On March 6, 1857, Chief Justice Roger Taney issued what is widely regarded as the worst Supreme Court opinion ever. He noted that the question before the Court was whether African Americans are citizens of the United States and thus able to file suit in federal court. His analysis of that issue is couched in abjectly racist language:

[African Americans] had for more than a century before been regarded as beings of an inferior order, and altogether unfit to associate with the white race, either in social or political relations; and so far inferior, that they had no rights which the white man was bound to respect; and that the negro might justly and lawfully be reduced to slavery for his benefit. He was bought and sold, and treated as an ordinary article of merchandise and traffic, whenever a profit could be made by it.

The response to this opinion was immediate. Rather than settle the issue of slavery, it simply inflamed public opinion and divided the country further. Frederick Douglass assailed Chief Justice Taney's opinion, noting that the rights of African Americans derive not from any judicial pronouncement, but from natural law:

We are now told, in tones of lofty exultation, that the day is lost all lost and that we might as well give up the struggle. The highest authority has spoken. The voice of the Supreme Court has gone out over the troubled waves of the National Conscience, saying peace, be still . . . The Supreme Court of the United States is not the only power in this world. It is very great, but the Supreme Court of the Almighty is greater.

This understanding of Dred Scott has now become almost universal. During his recent confirmation hearings, Chief Justice John Roberts was asked about the Dred Scott decision. He characterized it as a deplorable act of judicial fiat, claiming that it is

[P]erhaps the most egregious example of judicial activism in our history . . . in which the court went far beyond what was necessary to decide the case. And really I think historians would say that the Supreme Court tried to put itself in the position of resolving the dispute about the extension of slavery and resolving it in a particular way that it thought was best for the nation. And we saw what disastrous consequences flowed from that.

Chief Justice Roberts seems to define judicial activism as the Court's officious resolution of an ongoing national debate. It is certainly easy to decry the Dred Scott decision, which is uniformly reviled, as judicial activism. If the Court had concluded that freed slaves were entitled to full national citizenship, though, would it be as easy to characterize that conclusion as judicial activism? In a recent episode of C-SPAN's America and the Courts, Professor Mark Graber expressed his sentiment on that issue, noting that “judicial activism is when the court makes rulings that I do not like . . . I think we would all be better off if we skipped the words the 'judicial activism' from our vocabulary.”

The Dred Scott decision is remembered as dividing the nation, precipitating the Civil War and ultimately being overturned by the Thirteenth and Fourteenth Amendments. 150 years later, one might ask what the legacy of the Dred Scott decision is.
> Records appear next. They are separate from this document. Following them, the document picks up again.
-- pv_equiv track=rewrite | github.com/wangzhen970/poetry-generation | poetry_scorer/shi/shi_rhythm.py | _which_sentence
-- ===== SOURCE A (Python) =====
-- def _which_sentence(first_sen_type: int, how_many: int, first_yayun: int, poem_pingze: int) -> list[int]:
--     """
--         根据首句推测后续句的格式。
--         Args:
--             first_sen_type: 首句的句式格式代码
--             how_many: 诗的句数
--             first_yayun: 首句是否押韵，-1押仄韵 1押平韵 0不押韵
--             poem_pingze: 诗歌的平仄代码
--         Returns:
--             每个句子对应的规则代码的列表
--         """
--     sen_list = []
--     turn_rule = {1: 2, 2: 3, 3: 4, 4: 1, 5: 6, 6: 7, 7: 8, 8: 5}
--     first_rule = {1: 3, 2: 4, 3: 1, 4: 2, 5: 7, 6: 8, 7: 5, 8: 6}
--     ze_turn_rule = {2: 1, 3: 2, 4: 3, 1: 4, 6: 5, 7: 6, 8: 7, 5: 8}
--     ze_first_rule = {3: 1, 4: 2, 1: 3, 2: 4, 7: 5, 8: 6, 5: 7, 6: 8}
--     for _ in range(how_many):
--         sen_list.append(first_sen_type)
--         if first_yayun and _ == 0:  # 若首句押韵
--             if poem_pingze == 1:
--                 first_sen_type = first_rule[first_sen_type]
--             else:
--                 first_sen_type = ze_first_rule[first_sen_type]
--         else:
--             if poem_pingze == 1:
--                 first_sen_type = turn_rule[first_sen_type]
--             else:
--                 first_sen_type = ze_turn_rule[first_sen_type]
--     return sen_list
-- ===== SOURCE B (Python) =====
-- def _which_sentence(first_sen_type: int, how_many: int, first_yayun: int, poem_pingze: int) -> list[int]:
--     # Closed-form: result[0] is first_sen_type; later entries walk the 4-cycle of the
--     # block {1..4} or {5..8}, direction given by poem_pingze, with a +2 jump after an
--     # opening rhymed line (both first-rule dicts are the same +2 map).
--     if how_many <= 0:
--         return []
--     base = 1 if first_sen_type <= 4 else 5
--     step = 1 if poem_pingze == 1 else -1
--     second = (first_sen_type - base + (2 if first_yayun else step)) % 4
--     return [first_sen_type] + [base + (second + step * i) % 4 for i in range(how_many - 1)]
-- ===== Notes on version B (the rewrite author's own statement) =====
-- stated objective: simpler
-- what changed: Replaces the per-iteration dict-lookup loop with a closed form: the tail is an arithmetic walk on the 4-cycle of the sentence's block ({1-4} or {5-8}), direction from poem_pingze, with a +2 offset after a rhymed opening line (both first-rule dicts are the same +2 map), built by a single comprehension.
import Mathlib
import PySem

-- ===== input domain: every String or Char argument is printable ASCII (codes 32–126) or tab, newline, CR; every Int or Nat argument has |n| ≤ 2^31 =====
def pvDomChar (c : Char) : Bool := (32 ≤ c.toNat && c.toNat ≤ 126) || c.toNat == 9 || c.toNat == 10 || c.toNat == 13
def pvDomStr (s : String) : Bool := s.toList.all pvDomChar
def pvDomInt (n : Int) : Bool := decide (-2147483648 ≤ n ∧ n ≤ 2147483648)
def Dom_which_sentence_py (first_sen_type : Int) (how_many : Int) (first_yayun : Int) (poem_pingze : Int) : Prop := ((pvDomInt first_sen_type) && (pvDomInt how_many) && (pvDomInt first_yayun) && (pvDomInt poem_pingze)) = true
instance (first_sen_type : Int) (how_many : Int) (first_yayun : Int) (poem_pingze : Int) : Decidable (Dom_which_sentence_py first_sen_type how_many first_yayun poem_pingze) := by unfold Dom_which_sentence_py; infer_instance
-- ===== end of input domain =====

-- B replaces A's dict-lookup loop by a closed-form arithmetic walk on the block's 4-cycle (objective: simpler).

-- ===== PORT A =====
def pvTurnRule : PySem.Dict Int Int := PySem.Dict.ofList [(1,2),(2,3),(3,4),(4,1),(5,6),(6,7),(7,8),(8,5)]
def pvFirstRule : PySem.Dict Int Int := PySem.Dict.ofList [(1,3),(2,4),(3,1),(4,2),(5,7),(6,8),(7,5),(8,6)]
def pvZeTurnRule : PySem.Dict Int Int := PySem.Dict.ofList [(2,1),(3,2),(4,3),(1,4),(6,5),(7,6),(8,7),(5,8)]
def pvZeFirstRule : PySem.Dict Int Int := PySem.Dict.ofList [(3,1),(4,2),(1,3),(2,4),(7,5),(8,6),(5,7),(6,8)]

-- dict[key] raises KeyError on a missing key; Pre_ excludes those inputs, so the port reads .getD 0 there.
def pvStepA (first_yayun poem_pingze i cur : Int) : Int :=
  if first_yayun ≠ 0 ∧ i = 0 then
    if poem_pingze = 1 then (pvFirstRule.get? cur).getD 0 else (pvZeFirstRule.get? cur).getD 0
  else
    if poem_pingze = 1 then (pvTurnRule.get? cur).getD 0 else (pvZeTurnRule.get? cur).getD 0

def which_sentence_py (first_sen_type : Int) (how_many : Int) (first_yayun : Int) (poem_pingze : Int) : List Int :=
  ((PySem.List.pyRange 0 how_many 1).foldl
    (fun (st : List Int × Int) i => (st.1 ++ [st.2], pvStepA first_yayun poem_pingze i st.2))
    ([], first_sen_type)).1

-- ===== PORT B =====
def which_sentence_py_alt (first_sen_type : Int) (how_many : Int) (first_yayun : Int) (poem_pingze : Int) : List Int :=
  if how_many ≤ 0 then []
  else
    let base : Int := if first_sen_type ≤ 4 then 1 else 5
    let step : Int := if poem_pingze = 1 then 1 else -1
    let second : Int := PySem.Int.mod (first_sen_type - base + (if first_yayun ≠ 0 then 2 else step)) 4
    first_sen_type ::
      (PySem.List.pyRange 0 (how_many - 1) 1).map
        (fun i => base + PySem.Int.mod (second + step * i) 4)

-- ===== PRECONDITION & SPEC =====
-- Pre_ excludes exactly the inputs where A raises KeyError: how_many ≥ 1 with a sentence type outside 1..8.
def Pre_which_sentence_py (first_sen_type : Int) (how_many : Int) (first_yayun : Int) (poem_pingze : Int) : Prop :=
  how_many ≤ 0 ∨ (1 ≤ first_sen_type ∧ first_sen_type ≤ 8)
instance (first_sen_type : Int) (how_many : Int) (first_yayun : Int) (poem_pingze : Int) : Decidable (Pre_which_sentence_py first_sen_type how_many first_yayun poem_pingze) := by unfold Pre_which_sentence_py; infer_instance

def pvWitness_which_sentence_py : Int × Int × Int × Int := (1, 4, 1, 1)

def Spec_which_sentence_py (first_sen_type : Int) (how_many : Int) (first_yayun : Int) (poem_pingze : Int) (out : List Int) : Prop := out = which_sentence_py_alt first_sen_type how_many first_yayun poem_pingze
instance (first_sen_type : Int) (how_many : Int) (first_yayun : Int) (poem_pingze : Int) (out : List Int) : Decidable (Spec_which_sentence_py first_sen_type how_many first_yayun poem_pingze out) := by unfold Spec_which_sentence_py; infer_instance

-- ===== CLAIM (what is proved, stated in full; the proofs are below) =====
def Claim_equal_which_sentence_py : Prop := ∀ (first_sen_type : Int) (how_many : Int) (first_yayun : Int) (poem_pingze : Int), Dom_which_sentence_py first_sen_type how_many first_yayun poem_pingze → Pre_which_sentence_py first_sen_type how_many first_yayun poem_pingze → Spec_which_sentence_py first_sen_type how_many first_yayun poem_pingze (which_sentence_py first_sen_type how_many first_yayun poem_pingze)

-- ===== LEMMAS AND PROOFS =====

-- block base (1 or 5) and offset within the block
def pvBase (s : Int) : Int := if s ≤ 4 then 1 else 5

-- In-block shape of one turn step: for s in 1..8, the looked-up value is
-- base + (offset + step) mod 4, stays in 1..8 and keeps its block.
theorem pvStepA_turn (fy pz i s : Int) (hi : ¬ (fy ≠ 0 ∧ i = 0)) (hs : 1 ≤ s ∧ s ≤ 8) :
    pvStepA fy pz i s
      = pvBase s + PySem.Int.mod (s - pvBase s + (if pz = 1 then 1 else -1)) 4
    ∧ 1 ≤ pvStepA fy pz i s ∧ pvStepA fy pz i s ≤ 8
    ∧ pvBase (pvStepA fy pz i s) = pvBase s := by
  simp only [pvStepA, if_neg hi]
  obtain ⟨h1, h8⟩ := hs
  by_cases hp : pz = 1 <;> simp only [hp] <;> interval_cases s <;> simp <;> decide

-- First step (index 0): both first-rule dicts are the +2 map, the turn dicts the ±1 map.
theorem pvStepA_first (fy pz s : Int) (hs : 1 ≤ s ∧ s ≤ 8) :
    pvStepA fy pz 0 s
      = pvBase s + PySem.Int.mod (s - pvBase s + (if fy ≠ 0 then 2 else (if pz = 1 then 1 else -1))) 4
    ∧ 1 ≤ pvStepA fy pz 0 s ∧ pvStepA fy pz 0 s ≤ 8
    ∧ pvBase (pvStepA fy pz 0 s) = pvBase s := by
  obtain ⟨h1, h8⟩ := hs
  simp only [pvStepA]
  by_cases hy : fy ≠ 0 <;> by_cases hp : pz = 1 <;>
    simp only [hy, hp] <;> interval_cases s <;> simp [hy] <;> decide

-- The tail loop (all indices ≠ 0) from a state s in 1..8 appends the arithmetic walk.
theorem pvFoldA (fy pz : Int) (l : List Int) (hl : ∀ x ∈ l, x ≠ 0) (acc : List Int)
    (s : Int) (hs : 1 ≤ s ∧ s ≤ 8) :
    (l.foldl (fun (st : List Int × Int) i => (st.1 ++ [st.2], pvStepA fy pz i st.2)) (acc, s)).1
      = acc ++ (List.range l.length).map
          (fun k : Nat => pvBase s + PySem.Int.mod (s - pvBase s + (if pz = 1 then 1 else -1) * (k : Int)) 4) := by
  induction l generalizing acc s with
  | nil => simp
  | cons i l ih =>
    have hi : ¬ (fy ≠ 0 ∧ i = 0) := by
      intro h; exact hl i (List.mem_cons_self) h.2
    obtain ⟨heq, hlo, hhi, hbase⟩ := pvStepA_turn fy pz i s hi hs
    simp only [List.foldl_cons]
    rw [ih (fun x hx => hl x (List.mem_cons_of_mem _ hx)) _ _ ⟨hlo, hhi⟩]
    rw [List.length_cons, List.range_succ_eq_map, List.map_cons, List.map_map, List.append_assoc]
    congr 1
    have h04 : (0:Int) < 4 := by norm_num
    have hmod : ∀ a : Int, PySem.Int.mod a 4 = a % 4 := fun a => PySem.Int.mod_eq_emod_of_pos h04
    have hoff : 0 ≤ s - pvBase s ∧ s - pvBase s < 4 := by
      unfold pvBase; split <;> omega
    rw [List.singleton_append]
    congr 1
    · -- head element equals s
      simp only [Nat.cast_zero, Int.mul_zero, Int.add_zero, hmod]
      omega
    · -- tail: shift the walk by one step
      apply List.map_congr_left
      intro k _
      rw [heq] at hbase
      simp only [Function.comp, heq, hbase]
      simp only [hmod]
      by_cases hp : pz = 1 <;> simp only [hp, if_true, if_false] <;> push_cast <;> omega

-- Agreement on the non-trivial case how_many ≥ 1, first_sen_type ∈ 1..8.
theorem pv_main (fst hm fy pz : Int) (hhm : 0 < hm) (hs : 1 ≤ fst ∧ fst ≤ 8) :
    which_sentence_py fst hm fy pz = which_sentence_py_alt fst hm fy pz := by
  unfold which_sentence_py which_sentence_py_alt
  rw [if_neg (by omega)]
  rw [PySem.List.pyRange_one_cons (by omega)]
  simp only [List.foldl_cons]
  obtain ⟨heq, hlo, hhi, hbase⟩ := pvStepA_first fy pz fst hs
  rw [pvFoldA fy pz _ (fun x hx => by
        have := (PySem.List.mem_pyRange_one).1 hx; omega) _ _ ⟨hlo, hhi⟩]
  rw [PySem.List.pyRange_one 0 (hm - 1), List.map_map]
  rw [PySem.List.length_pyRange_one]
  have hn : (hm - (0 + 1)).toNat = (hm - 1 - 0).toNat := by omega
  rw [hn, List.nil_append, List.singleton_append]
  congr 1
  apply List.map_congr_left
  intro k _
  rw [heq] at hbase
  simp only [Function.comp, heq, hbase]
  simp only [pvBase]
  congr 2
  ring

-- ===== VERDICT (by name: the statement is the Claim_ definition above) =====
theorem which_sentence_py_spec : Claim_equal_which_sentence_py := by
  intro fst hm fy pz _ hpre
  unfold Spec_which_sentence_py
  by_cases hhm : hm ≤ 0
  · have h0 : PySem.List.pyRange 0 hm 1 = [] := by
      rw [PySem.List.pyRange_one]
      have hz : (hm - 0).toNat = 0 := by omega
      rw [hz]; rfl
    simp [which_sentence_py, which_sentence_py_alt, h0, hhm]
  · have hs : 1 ≤ fst ∧ fst ≤ 8 := by
      rcases hpre with h | h
      · omega
      · exact h
    exact pv_main fst hm fy pz (by omega) hs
Perhaps its legacy is seen most starkly in the war on terror. In a recent SSRN paper, Professors Jack Balkin and Sanford Levinson suggests that Chief Justice Taney's analysis of who is a entitled to the rights of citizenship is eerily evocative of ongoing debates over who is entitled to constitutional protections:

We get closer to understanding Taney’s logic when we think about the obligations we owe to suspected enemies of the state, and, in particular, how we should conduct what the Bush Administration terms the “global war on terror.” Surely the most dramatic example involves the Administration’s assertions of authority in a famous Office of Legal Counsel . . .  memo to engage in torture—or “cruel, inhuman, and degrading” methods of interrogation—on those persons the President deems, often by fiat, potential enemies of the country. Torture, almost by definition, requires treating another person as if he or she has no rights that the interrogator is “bound to respect.”